National problems don’t generally start here.  An exception was when a chunk of New Hampshire and a smidgeon of Vermont combined to form The Republic of Indian Stream.  The residents seceded from the Union in 1832.  Even dyed in the wool Yankees conceded that this was taking local control a wee bit too far.

A more recent instance started in June, 1997 while most local folk approached the summer solstice completely unconcerned about the coming century.  They were using the lengthening summer days to visit family and friends, tip that extra beer, and build their hard-working lives.

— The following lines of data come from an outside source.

theorem fhs_unfold (nid : String) (nodes : List (String × List (String × String))) (children : List (String × List String)) (ind md sh mn : Int)
    (hg : ¬(ind > md ∨ sh ≥ mn)) :
    format_hierarchy_sample nid nodes children ind md sh mn
      = pvLine nodes nid ind
        ++ pvCat ((PySem.List.enumerate (PySem.List.slice (pvKids children nid) none (some 3))).map
            (fun p => format_hierarchy_sample p.2 nodes children (ind + 1) md (sh + p.1) mn))
        ++ (if ((pvKids children nid).length : Int) > 3 then pvSfx children nid ind else "") := by
  rw [format_hierarchy_sample, if_neg hg]
  simp only [fhsLoop_char0, pvKids, pvLine, pvSfx]
  split
  · simp [String.append_assoc]
  · simp [String.append_assoc]

theorem pvRun_denote (nodes : List (String × List (String × String))) (children : List (String × List String)) (max_depth max_nodes : Int) :
    ∀ (stack : List PVFrame) (out : List String),
    pvCat (pvRun nodes children max_depth max_nodes stack out)
      = pvCat out ++ pvCat (stack.map (pvDenote nodes children max_depth max_nodes)) := by
  intro stack out
  induction stack, out using pvRun.induct nodes children max_depth max_nodes
  case case1 out =>
    rw [pvRun]
    simp [pvCat, String.append_empty]
  case case2 out s rest ih =>
    rw [pvRun, ih, pvCat_append]
    simp [pvCat, pvDenote, String.append_assoc, String.append_empty]
  case case3 out nid ind shown rest hg ih =>
    rw [pvRun, if_pos hg, ih, List.map_cons, pvCat_cons,
      show pvDenote nodes children max_depth max_nodes (PVFrame.node nid ind shown)
        = format_hierarchy_sample nid nodes children ind max_depth shown max_nodes from rfl,
      fhs_guard nid nodes children ind max_depth shown max_nodes hg, String.empty_append]
  case case4 out nid ind shown rest hg desc pfx out' kids stack1 newFrames ih =>
    have step : pvCat (pvRun nodes children max_depth max_nodes (PVFrame.node nid ind shown :: rest) out)
        = pvCat out' ++ pvCat (List.map (pvDenote nodes children max_depth max_nodes) (newFrames ++ stack1)) := by
      rw [pvRun, if_neg hg, ← pvPush newFrames stack1]
      exact ih
    rw [step]
    rw [show out' = out ++ [pvLine nodes nid ind] from rfl]
    rw [pvCat_append, List.map_append, pvCat_append, List.map_cons,
      show pvCat [pvLine nodes nid ind] = pvLine nodes nid ind ++ "" from rfl, String.append_empty,
      pvCat_cons]
    rw [show pvDenote nodes children max_depth max_nodes (PVFrame.node nid ind shown)
        = format_hierarchy_sample nid nodes children ind max_depth shown max_nodes from rfl,
      fhs_unfold nid nodes children ind max_depth shown max_nodes hg]
    have hnew : List.map (pvDenote nodes children max_depth max_nodes) newFrames
        = (PySem.List.enumerate (PySem.List.slice (pvKids children nid) none (some 3))).map
            (fun p => format_hierarchy_sample p.2 nodes children (ind + 1) max_depth (shown + p.1) max_nodes) := by
      rw [show newFrames = (PySem.List.enumerate (PySem.List.slice (pvKids children nid) none (some 3))).map
            (fun p => PVFrame.node p.2 (ind + 1) (shown + p.1)) from rfl, List.map_map]
      rfl
    rw [hnew]
    by_cases hc : ((pvKids children nid).length : Int) > 3
    · have hst : stack1 = PVFrame.text (pvSfx children nid ind) :: rest := if_pos hc
      rw [hst, if_pos hc, List.map_cons, pvCat_cons,
        show pvDenote nodes children max_depth max_nodes (PVFrame.text (pvSfx children nid ind)) = pvSfx children nid ind from rfl]
      simp [String.append_assoc]
    · have hst : stack1 = rest := if_neg hc
      rw [hst, if_neg hc, String.append_empty]
      simp [String.append_assoc]

-- ===== VERDICT (by name: the statement is the Claim_ definition above) =====
theorem format_hierarchy_sample_spec : Claim_equal_format_hierarchy_sample := by
  intro node_id nodes children indent max_depth nodes_shown max_nodes _
  unfold Spec_format_hierarchy_sample format_hierarchy_sample_alt
  rw [pvJoin_eq_pvCat, pvRun_denote]
  simp [pvCat, pvDenote]
lemma pv_main (previous nxt : String) :
    (if nxt = "" then previous
     else if previous = "" ∨ nxt = previous then nxt
     else if PySem.Str.startswith nxt previous = true ∨ 0 ≤ PySem.Str.find nxt previous then nxt
     else if PySem.Str.startswith previous nxt = true ∨ 0 ≤ PySem.Str.find previous nxt then previous
     else pvALoop previous.toList nxt.toList
            (PySem.List.pyRange (min (previous.toList.length : Int) (nxt.toList.length : Int)) 0 (-1)))
    =
    (if previous = "" then nxt
     else if nxt = "" then previous
     else if PySem.Str.isIn previous nxt then nxt
     else if PySem.Str.isIn nxt previous then previous
     else String.ofList (previous.toList ++
            nxt.toList.drop (previous.toList.foldl (fun k c => pvStep nxt.toList (pvBuildPi nxt.toList) c k) 0))) := by
  by_cases hpe : previous = ""
  · subst hpe
    by_cases hne : nxt = ""
    · subst hne; simp
    · simp [hne]
  · by_cases hne : nxt = ""
    · subst hne; simp [hpe]
    · rw [if_neg hne, if_neg hpe, if_neg hne]
      by_cases heq : nxt = previous
      · have hin : PySem.Str.isIn previous nxt = true := by
          rw [heq, PySem.Str.isIn_eq, PySem.Chars.isIn_iff_infix]
        rw [if_pos (Or.inr heq), if_pos hin]
      · rw [if_neg (fun h => h.elim hpe heq)]
        by_cases h1 : PySem.Str.isIn previous nxt = true
        · rw [if_pos ((pv_contains_iff nxt previous).mpr h1), if_pos h1]
        · rw [if_neg (fun hc => h1 ((pv_contains_iff nxt previous).mp hc)), if_neg h1]
          by_cases h2 : PySem.Str.isIn nxt previous = true
          · rw [if_pos ((pv_contains_iff previous nxt).mpr h2), if_pos h2]
          · rw [if_neg (fun hc => h2 ((pv_contains_iff previous nxt).mp hc)), if_neg h2]
            exact pv_branch previous nxt hpe hne h2

-- ===== VERDICT (by name: the statement is the Claim_ definition above) =====
theorem merge_streaming_text_spec : Claim_equal_merge_streaming_text := by
  intro previous_text next_text _
  unfold Spec_merge_streaming_text merge_streaming_text merge_streaming_text_alt
  exact pv_main (previous_text.getD "") (next_text.getD "")
-- pv_equiv track=rewrite | github.com/mharrys/spam-filter | extract.py | remove_email_headers
-- ===== SOURCE A (Python) =====
-- def remove_email_headers(text, subject):
--     """Remove email headers from specified text.
--     """
--     new_text = ''
--     split_text = text.split('\n')
--     i = 0
--     n = len(split_text)
--     while i < n:
--         line = split_text[i]
--         i += 1
--         if line == '':
--             break
--         if subject and line.startswith('Subject:'):
--             new_text += line[9:] + '\n'
--     while i < n:
--         line = split_text[i]
--         i += 1
--         new_text += line + '\n'
--     return new_text
-- ===== SOURCE B (Python) =====
-- def remove_email_headers(text, subject):
--     """Remove email headers from specified text."""
--     if text.startswith('\n'):
--         head, body, has_body = '', text[1:], True
--     else:
--         head, sep, body = text.partition('\n\n')
--         has_body = sep != ''
--     result = ''
--     if subject:
--         result = ''.join(l[9:] + '\n' for l in head.split('\n')
--                          if l.startswith('Subject:'))
--     if has_body:
--         result += body + '\n'
--     return result
-- ===== Notes on version B (the rewrite author's own statement) =====
-- stated objective: alternative
-- what changed: Instead of walking the split line list with a break-driven index loop, B searches the raw text once for the '\n\n' separator (str.partition, with a leading-'\n' special start), keeps the body as a raw substring that is never split into lines, and filters Subject lines out of the head substring only.
import Mathlib
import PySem

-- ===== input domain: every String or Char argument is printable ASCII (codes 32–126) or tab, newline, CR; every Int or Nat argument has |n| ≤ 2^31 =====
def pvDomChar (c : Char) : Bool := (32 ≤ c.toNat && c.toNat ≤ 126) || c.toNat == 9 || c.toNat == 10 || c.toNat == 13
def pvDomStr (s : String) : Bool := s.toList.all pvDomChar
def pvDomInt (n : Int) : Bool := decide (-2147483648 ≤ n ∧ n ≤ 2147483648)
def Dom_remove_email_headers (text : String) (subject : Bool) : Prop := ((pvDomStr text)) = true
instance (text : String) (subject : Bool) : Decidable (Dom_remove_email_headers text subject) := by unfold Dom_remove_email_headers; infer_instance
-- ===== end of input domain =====

-- B replaces A's break-driven walk over split lines by searching the raw text for the
-- '\n\n' separator (str.partition), keeping the body as a raw substring and filtering
-- Subject lines out of the head substring only (objective: alternative algorithm, same cost).

-- ===== PORT A =====
-- second while loop: append every remaining line + '\n'
def pvATail : List String → String → String
  | [], acc => acc
  | l :: rest, acc => pvATail rest (acc ++ (l ++ "\n"))

-- first while loop: until the blank line, collect subject bodies; on break, switch to the tail loop
def pvAHead (subject : Bool) : List String → String → String
  | [], acc => acc
  | l :: rest, acc =>
    if l = "" then pvATail rest acc
    else pvAHead subject rest
      (if subject && PySem.Str.startswith l "Subject:" then acc ++ (PySem.Str.slice l (some 9) none ++ "\n") else acc)

def remove_email_headers (text : String) (subject : Bool) : String :=
  pvAHead subject ((PySem.Str.split? text "\n").getD []) ""

-- ===== PORT B =====
-- hand port of Python's str.partition(sep) for nonempty sep (exact: head before the FIRST
-- occurrence of sep, then sep, then the rest; (cs, '', '') when sep does not occur)
def pvPartitionC : List Char → List Char → List Char × List Char × List Char
  | [], _ => ([], [], [])
  | c :: t, sep =>
    if sep.isPrefixOf (c :: t) then ([], sep, (c :: t).drop sep.length)
    else
      let p := pvPartitionC t sep
      (c :: p.1, p.2.1, p.2.2)

def remove_email_headers_alt (text : String) (subject : Bool) : String :=
  let hb : String × String × Bool :=
    if PySem.Str.startswith text "\n" then
      ("", PySem.Str.slice text (some 1) none, true)
    else
      let p := pvPartitionC text.toList ['\n', '\n']
      (String.ofList p.1, String.ofList p.2.2, !p.2.1.isEmpty)
  let subj : String :=
    if subject then
      PySem.Str.join "" ((((PySem.Str.split? hb.1 "\n").getD []).filter
          (fun l => PySem.Str.startswith l "Subject:")).map
          (fun l => PySem.Str.slice l (some 9) none ++ "\n"))
    else ""
  if hb.2.2 then subj ++ hb.2.1 ++ "\n" else subj

-- ===== PRECONDITION & SPEC =====
def Spec_remove_email_headers (text : String) (subject : Bool) (out : String) : Prop := out = remove_email_headers_alt text subject
instance (text : String) (subject : Bool) (out : String) : Decidable (Spec_remove_email_headers text subject out) := by unfold Spec_remove_email_headers; infer_instance

-- ===== CLAIM (what is proved, stated in full; the proofs are below) =====
def Claim_equal_remove_email_headers : Prop := ∀ (text : String) (subject : Bool), Dom_remove_email_headers text subject → Spec_remove_email_headers text subject (remove_email_headers text subject)

-- ===== LEMMAS AND PROOFS =====

-- split by a single '\n', as a structural recursion
def pvSplitNl : List Char → List (List Char)
  | [] => [[]]
  | c :: r => if c = '\n' then [] :: pvSplitNl r else (pvSplitNl r).modifyHead (c :: ·)

-- the contribution of one header line in A
def pvContrib (subject : Bool) (l : List Char) : List Char :=
  if subject && PySem.Chars.startswith l "Subject:".toList then
    PySem.Chars.slice l (some 9) none ++ ['\n'] else []
-- pv_equiv track=rewrite | github.com/nicholas-camarda/ffbayes | tests/test_documentation_contracts.py | _normalize_bash_lines
-- ===== SOURCE A (Python) =====
-- def _normalize_bash_lines(lines: list[str]) -> list[str]:
--     commands: list[str] = []
--     active = ''
--     for raw_line in lines:
--         line = raw_line.strip()
--         if not line or line.startswith('#'):
--             continue
--         if active:
--             active = f'{active} {line}'
--         else:
--             active = line
--         if active.endswith('\\'):
--             active = active[:-1].rstrip()
--             continue
--         commands.append(active)
--         active = ''
--     if active:
--         commands.append(active)
--     return [command for command in commands if command.startswith('ffbayes ')]
-- ===== SOURCE B (Python) =====
-- def _normalize_bash_lines(lines: list[str]) -> list[str]:
--     cleaned = [s for s in (raw.strip() for raw in lines) if s and not s.startswith('#')]
--     # Traverse the cleaned lines BACKWARDS: a line without a trailing backslash starts
--     # a group; continuation pieces seen further left are prepended to the open group,
--     # and each group is emitted (back-to-front) when the next terminator is reached.
--     rev_commands: list[str] = []
--     cur: list[str] = []
--     for line in reversed(cleaned):
--         if line.endswith('\\'):
--             piece = line[:-1].rstrip()
--             if piece:
--                 cur = [piece] + cur
--         else:
--             if cur:
--                 rev_commands.append(' '.join(cur))
--             cur = [line]
--     if cur:
--         rev_commands.append(' '.join(cur))
--     commands = rev_commands[::-1]
--     return [c for c in commands if c.startswith('ffbayes ')]
-- ===== Notes on version B (the rewrite author's own statement) =====
-- stated objective: alternative
-- what changed: Instead of A's forward single pass with a growing string accumulator, B first strip-filters the lines, then traverses the cleaned list in REVERSE: each non-continuation line opens a group, continuation pieces found further left are prepended to it, groups are emitted back-to-front and the list is reversed at the end before the prefix filter.
import Mathlib
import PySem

Meanwhile a Massachusetts man used the approaching millennium to expand his national profits.  He likened his business plan to yelling “Fire!” in a crowded theatre while charging people to exit.  And if yelling didn’t work, J.R. Beattie was not averse to setting the fire.  Miller Press in Clarksville, New Hampshire was supposed to play a minor role in this plan, but here his scheme began to unravel thanks to a cat, a cleaning woman, and two young lovers.